Team of researchers including UNCW professor find active harpy eagle nest in Belize
Researchers are studying the only known active harpy eagle nest in the remote forests of Belize, where harpy eagles were previously thought to be extinct. James Rotenberg, assistant professor of environmental studies at UNCW, and researchers from the Belize Foundation for Research and Environmental Education are monitoring the nest shared by an adult pair and their baby.
“In 2000 it was thought that the last [harpy eagle] was shot in Belize,” Rotenberg said. He and other scientists found a juvenile harpy eagle in 2005 and have been looking for more ever since. The nest was discovered in November by Belizean technicians in the heart of the Bladen Nature Reserve in the Maya Mountains, a 12-mile backpack trip away from the nearest research station. “Biologically, the presence of the Harpy pair and chick signifies an in-tact ecosystem that extends to the highest predator,” said Rotenberg in a press release.
The harpy eagle is a “Near Threatened” species and “Critically Endangered” in Belize. More than 700 miles separate the harpy eagles in Belize from other populations, according to a press release from BFREE. National Geographic reports that the harpy eagle once ranged from southeast Mexico to Argentina. Now Panama, Guyana and Venezuela are among the last places where the bird has survived. Rotenberg says the harpy eagles have been all but exterminated in South America.
The harpy eagle is one of the largest birds in the world and is the largest raptor in the Americas, according to The Nature Conservancy. With a six-to-seven-foot wingspan, these predators hunt prey as large as monkeys. Rotenberg explains that researchers in the field, called avian technicians, spend time watching the nest from a ridge 400 meters away. They look down into the nest with a spotting scope to see what kind of food items the parents are bringing in. The adult pair has brought a tamandua (anteater), an anhinga (water turkey), a curassow, a possum and part of a howler monkey to the nest, said Judy Doursan, director of programs at BFREE. “This bird has a voracious appetite.”

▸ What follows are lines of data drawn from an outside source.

-- pv_equiv track=rewrite | github.com/nehru52/Sportsai_app | data_collection/ball_tracker.py | _segment_rallies
-- ===== SOURCE A (Python) =====
-- MAX_MISSING = 10     # frames before a rally gap is declared
--
-- def _segment_rallies(positions: list) -> list:
--     """
--     Split trajectory into rallies based on gaps (ball missing > MAX_MISSING frames).
--     Returns list of {"start_frame", "end_frame", "length_frames"}.
--     """
--     rallies = []
--     in_rally = False
--     start = 0
--     missing = 0
--
--     for i, pos in enumerate(positions):
--         if pos is not None:
--             if not in_rally:
--                 in_rally = True
--                 start = i
--             missing = 0
--         else:
--             missing += 1
--             if in_rally and missing > MAX_MISSING:
--                 rallies.append({"start_frame": start, "end_frame": i - missing, "length_frames": i - missing - start})
--                 in_rally = False
--
--     if in_rally:
--         rallies.append({"start_frame": start, "end_frame": len(positions) - 1, "length_frames": len(positions) - 1 - start})
--
--     return rallies
-- ===== SOURCE B (Python) =====
-- MAX_MISSING = 10     # frames before a rally gap is declared
--
-- def _segment_rallies(positions: list) -> list:
--     # Gap-based grouping of the present (non-None) frame indices.
--     present = [i for i, p in enumerate(positions) if p is not None]
--     if not present:
--         return []
--     runs = []                      # closed (start, last) runs
--     start = last = present[0]
--     for idx in present[1:]:
--         if idx - last <= MAX_MISSING + 1:
--             last = idx
--         else:
--             runs.append((start, last))
--             start = last = idx
--     if len(positions) - 1 - last <= MAX_MISSING:
--         last = len(positions) - 1   # open rally extends to the final frame
--     runs.append((start, last))
--     return [{"start_frame": s, "end_frame": e, "length_frames": e - s}
--             for s, e in runs]
-- ===== Notes on version B (the rewrite author's own statement) =====
-- stated objective: alternative
-- what changed: B extracts the non-None frame indices once, groups consecutive present indices whose gap is <= MAX_MISSING+1 into runs, extends the last run's end to the final frame when the trailing gap is <= MAX_MISSING, and renders one record per run, replacing A's per-frame in_rally/missing state machine.
import Mathlib
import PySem

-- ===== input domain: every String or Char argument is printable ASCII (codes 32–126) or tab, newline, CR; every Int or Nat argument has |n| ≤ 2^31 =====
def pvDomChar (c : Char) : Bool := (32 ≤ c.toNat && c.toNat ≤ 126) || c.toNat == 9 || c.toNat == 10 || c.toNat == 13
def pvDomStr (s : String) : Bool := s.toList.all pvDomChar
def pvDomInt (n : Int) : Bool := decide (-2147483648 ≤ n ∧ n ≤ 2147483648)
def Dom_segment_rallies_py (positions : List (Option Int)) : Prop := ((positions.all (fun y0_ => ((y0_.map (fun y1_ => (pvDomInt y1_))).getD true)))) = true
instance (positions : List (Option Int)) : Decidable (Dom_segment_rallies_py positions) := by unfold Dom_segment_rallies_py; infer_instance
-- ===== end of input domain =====

-- B groups the non-None frame indices by gap ≤ MAX_MISSING+1 instead of A's per-frame
-- in_rally/missing state machine; same output, same O(n) cost (objective: alternative).

def MAXM : Int := 10  -- MAX_MISSING

-- one rally record {"start_frame": s, "end_frame": e, "length_frames": e - s}
def mkRec (s e : Int) : List (String × Int) :=
  [("start_frame", s), ("end_frame", e), ("length_frames", e - s)]

-- ===== PORT A =====
-- A's loop over enumerate(positions) with state (rallies, in_rally, start, missing)
def segA : List (Option Int) → Int → List (List (String × Int)) → Bool → Int → Int →
    List (List (String × Int)) × Bool × Int × Int
  | [], _, rallies, inr, start, missing => (rallies, inr, start, missing)
  | pos :: rest, i, rallies, inr, start, missing =>
    match pos with
    | some _ => segA rest (i + 1) rallies true (if inr then start else i) 0
    | none =>
      let m := missing + 1
      if inr ∧ m > MAXM then
        segA rest (i + 1) (rallies ++ [mkRec start (i - m)]) false start m
      else
        segA rest (i + 1) rallies inr start m

def segment_rallies_py (positions : List (Option Int)) : List (List (String × Int)) :=
  let r := segA positions 0 [] false 0 0
  if r.2.1 then r.1 ++ [mkRec r.2.2.1 ((positions.length : Int) - 1)] else r.1

-- ===== PORT B =====
-- present = [i for i, p in enumerate(positions) if p is not None]
def presentIdx : List (Option Int) → Int → List Int
  | [], _ => []
  | p :: rest, i =>
    match p with
    | some _ => i :: presentIdx rest (i + 1)
    | none => presentIdx rest (i + 1)

-- B's loop over present[1:] with state (runs, start, last)
def groupRuns : List Int → List (Int × Int) → Int → Int → List (Int × Int) × Int × Int
  | [], runs, start, last => (runs, start, last)
  | idx :: rest, runs, start, last =>
    if idx - last ≤ MAXM + 1 then groupRuns rest runs start idx
    else groupRuns rest (runs ++ [(start, last)]) idx idx

-- the tail of B: extend the open last run to the final frame, close it, render runs
def finishB (r : List (Int × Int) × Int × Int) (n1 : Int) : List (List (String × Int)) :=
  let last := if n1 - r.2.2 ≤ MAXM then n1 else r.2.2
  (r.1 ++ [(r.2.1, last)]).map (fun se => mkRec se.1 se.2)

def segment_rallies_py_alt (positions : List (Option Int)) : List (List (String × Int)) :=
  match presentIdx positions 0 with
  | [] => []
  | p0 :: rest => finishB (groupRuns rest [] p0 p0) ((positions.length : Int) - 1)

-- ===== PRECONDITION & SPEC =====
def Spec_segment_rallies_py (positions : List (Option Int)) (out : List (List (String × Int))) : Prop := out = segment_rallies_py_alt positions
instance (positions : List (Option Int)) (out : List (List (String × Int))) : Decidable (Spec_segment_rallies_py positions out) := by unfold Spec_segment_rallies_py; infer_instance

-- ===== CLAIM (what is proved, stated in full; the proofs are below) =====
def Claim_equal_segment_rallies_py : Prop := ∀ (positions : List (Option Int)), Dom_segment_rallies_py positions → Spec_segment_rallies_py positions (segment_rallies_py positions)

-- ===== LEMMAS AND PROOFS =====

-- A's loop followed by A's final "if in_rally: append" step
def outA (l : List (Option Int)) (i : Int) (rallies : List (List (String × Int)))
    (inr : Bool) (start missing n1 : Int) : List (List (String × Int)) :=
  let r := segA l i rallies inr start missing
  if r.2.1 then r.1 ++ [mkRec r.2.2.1 n1] else r.1

theorem outA_some (rest : List (Option Int)) (v i : Int) (R : List (List (String × Int)))
    (inr : Bool) (s m n1 : Int) :
    outA (some v :: rest) i R inr s m n1 = outA rest (i + 1) R true (if inr then s else i) 0 n1 := by
  simp only [outA, segA]

theorem segA_none_pos (rest : List (Option Int)) (i : Int) (R : List (List (String × Int)))
    (s m : Int) (h : m + 1 > MAXM) :
    segA (none :: rest) i R true s m
      = segA rest (i + 1) (R ++ [mkRec s (i - (m + 1))]) false s (m + 1) := by
  simp only [segA]
  split_ifs with h'
  · rfl
  · exact absurd ⟨trivial, h⟩ h'

theorem segA_none_neg (rest : List (Option Int)) (i : Int) (R : List (List (String × Int)))
    (s m : Int) (h : ¬ m + 1 > MAXM) :
    segA (none :: rest) i R true s m = segA rest (i + 1) R true s (m + 1) := by
  simp only [segA]
  split_ifs with h'
  · exfalso; simp only [MAXM] at h h'; omega
  · rfl

theorem segA_none_false (rest : List (Option Int)) (i : Int) (R : List (List (String × Int)))
    (s m : Int) :
    segA (none :: rest) i R false s m = segA rest (i + 1) R false s (m + 1) := by
  simp [segA]

theorem outA_none_pos (rest : List (Option Int)) (i : Int) (R : List (List (String × Int)))
    (s m n1 : Int) (h : m + 1 > MAXM) :
    outA (none :: rest) i R true s m n1
      = outA rest (i + 1) (R ++ [mkRec s (i - (m + 1))]) false s (m + 1) n1 := by
  simp only [outA]; rw [segA_none_pos _ _ _ _ _ h]

theorem outA_none_neg (rest : List (Option Int)) (i : Int) (R : List (List (String × Int)))
    (s m n1 : Int) (h : ¬ m + 1 > MAXM) :
    outA (none :: rest) i R true s m n1 = outA rest (i + 1) R true s (m + 1) n1 := by
  simp only [outA]; rw [segA_none_neg _ _ _ _ _ h]

theorem outA_none_false (rest : List (Option Int)) (i : Int) (R : List (List (String × Int)))
    (s m n1 : Int) :
    outA (none :: rest) i R false s m n1 = outA rest (i + 1) R false s (m + 1) n1 := by
  simp only [outA]; rw [segA_none_false]

-- Simulation: once a rally has started, A's state machine and B's run-grouping agree.
-- inr = true : A is in a rally started at s whose last ball was at index last;
-- inr = false: A has just closed the run (s, last) (the gap to index i exceeds 11).
theorem simAB : ∀ (l : List (Option Int)) (i : Int) (runs : List (Int × Int)) (inr : Bool)
    (s last mA n1 : Int),
    n1 = i + (l.length : Int) - 1 →
    (inr = true → mA = i - 1 - last ∧ i - 1 - last ≤ 10) →
    (inr = false → i - last > 11) →
    outA l i
      (if inr then runs.map (fun se => mkRec se.1 se.2)
       else (runs ++ [(s, last)]).map (fun se => mkRec se.1 se.2))
      inr s mA n1
      = finishB (groupRuns (presentIdx l i) runs s last) n1 := by
  intro l
  induction l with
  | nil =>
    intro i runs inr s last mA n1 hn ht hf
    cases inr with
    | true =>
      obtain ⟨hm, hle⟩ := ht rfl
      simp only [presentIdx, groupRuns, outA, segA, finishB, MAXM, List.length_nil] at *
      have h1 : n1 - last ≤ 10 := by omega
      simp [h1, List.map_append]
    | false =>
      have hgt := hf rfl
      simp only [presentIdx, groupRuns, outA, segA, finishB, MAXM, List.length_nil] at *
      have h1 : ¬ n1 - last ≤ 10 := by omega
      simp [h1]
  | cons pos rest ih =>
    intro i runs inr s last mA n1 hn ht hf
    have hn' : n1 = (i + 1) + (rest.length : Int) - 1 := by
      simp only [List.length_cons] at hn; push_cast at hn ⊢; omega
    cases pos with
    | some v =>
      cases inr with
      | true =>
        obtain ⟨hm, hle⟩ := ht rfl
        rw [outA_some]
        simp only [presentIdx, groupRuns]
        have hgap : i - last ≤ MAXM + 1 := by simp only [MAXM]; omega
        rw [if_pos hgap]
        have := ih (i + 1) runs true s i 0 n1 hn'
          (by intro _; exact ⟨by omega, by omega⟩) (by simp)
        simpa using this
      | false =>
        have hgt := hf rfl
        rw [outA_some]
        simp only [presentIdx, groupRuns]
        have hgap : ¬ i - last ≤ MAXM + 1 := by simp only [MAXM]; omega
        rw [if_neg hgap]
        have := ih (i + 1) (runs ++ [(s, last)]) true i i 0 n1 hn'
          (by intro _; exact ⟨by omega, by omega⟩) (by simp)
        simpa using this
    | none =>
      cases inr with
      | true =>
        obtain ⟨hm, hle⟩ := ht rfl
        by_cases hov : mA + 1 > MAXM
        · rw [outA_none_pos _ _ _ _ _ _ hov]
          simp only [MAXM] at hov
          have hend : i - (mA + 1) = last := by omega
          have := ih (i + 1) runs false s last (mA + 1) n1 hn'
            (by intro h; cases h) (by intro _; omega)
          rw [if_neg (by simp)] at this
          simp only [presentIdx]
          simpa [hend, List.map_append] using this
        · rw [outA_none_neg _ _ _ _ _ _ hov]
          simp only [MAXM] at hov
          have := ih (i + 1) runs true s last (mA + 1) n1 hn'
            (by intro _; exact ⟨by omega, by omega⟩) (by intro h; cases h)
          simp only [presentIdx]
          simpa using this
      | false =>
        have hgt := hf rfl
        rw [outA_none_false]
        have := ih (i + 1) runs false s last (mA + 1) n1 hn'
          (by intro h; cases h) (by intro _; omega)
        simp only [presentIdx]
        simpa using this

-- Before the first ball appears, A stays out of any rally and appends nothing.
theorem initSim : ∀ (l : List (Option Int)) (i sA mA n1 : Int),
    n1 = i + (l.length : Int) - 1 →
    outA l i [] false sA mA n1
      = (match presentIdx l i with
         | [] => []
         | p0 :: rest => finishB (groupRuns rest [] p0 p0) n1) := by
  intro l
  induction l with
  | nil => intro i sA mA n1 _; simp [outA, segA, presentIdx]
  | cons pos rest ih =>
    intro i sA mA n1 hn
    have hn' : n1 = (i + 1) + (rest.length : Int) - 1 := by
      simp only [List.length_cons] at hn; push_cast at hn ⊢; omega
    cases pos with
    | some v =>
      rw [outA_some]
      simp only [presentIdx]
      have := simAB rest (i + 1) [] true i i 0 n1 hn'
        (by intro _; exact ⟨by omega, by omega⟩) (by simp)
      simpa using this
    | none =>
      rw [outA_none_false]
      simp only [presentIdx]
      exact ih (i + 1) sA (mA + 1) n1 hn'

-- ===== VERDICT (by name: the statement is the Claim_ definition above) =====
theorem segment_rallies_py_spec : Claim_equal_segment_rallies_py := by
  intro positions _
  show segment_rallies_py positions = segment_rallies_py_alt positions
  have h := initSim positions 0 0 0 ((positions.length : Int) - 1) (by omega)
  simpa [segment_rallies_py, segment_rallies_py_alt, outA] using h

BFREE attributes the harpy eagle’s dwindling numbers to hunting and deforestation. “People shoot them on site,” Rotenberg said. Belizean farmers shoot the eagles because they think the birds will eat their livestock.
BFREE’s educational outreach program, conducted only by Belizean field staff, has been very effective, Rotenberg said. More than 250 children from Belizean villages are involved.
Rotenberg says the next step is to work with the Peregrine Fund to put a satellite transmitter on the nestling, allowing researchers to track the juvenile. He says the team cannot risk losing the adults, as they represent the only breeding pair. However, the success rate is 100 percent; no birds have died as a result of the tracking device.
Sharon Matola, founder of the Belize Zoo, and the Peregrine Fund collaborated on the release of captive bred Harpy Eagles into areas of northern Belize even before the presence of the wild harpy eagles was documented, said Doursan. “The presence of breeding birds only adds to that project as it proves that Belize has the habitat to support these large animals.”
Rotenberg, along with 15 UNCW students, will travel to Belize and Guatemala during spring break.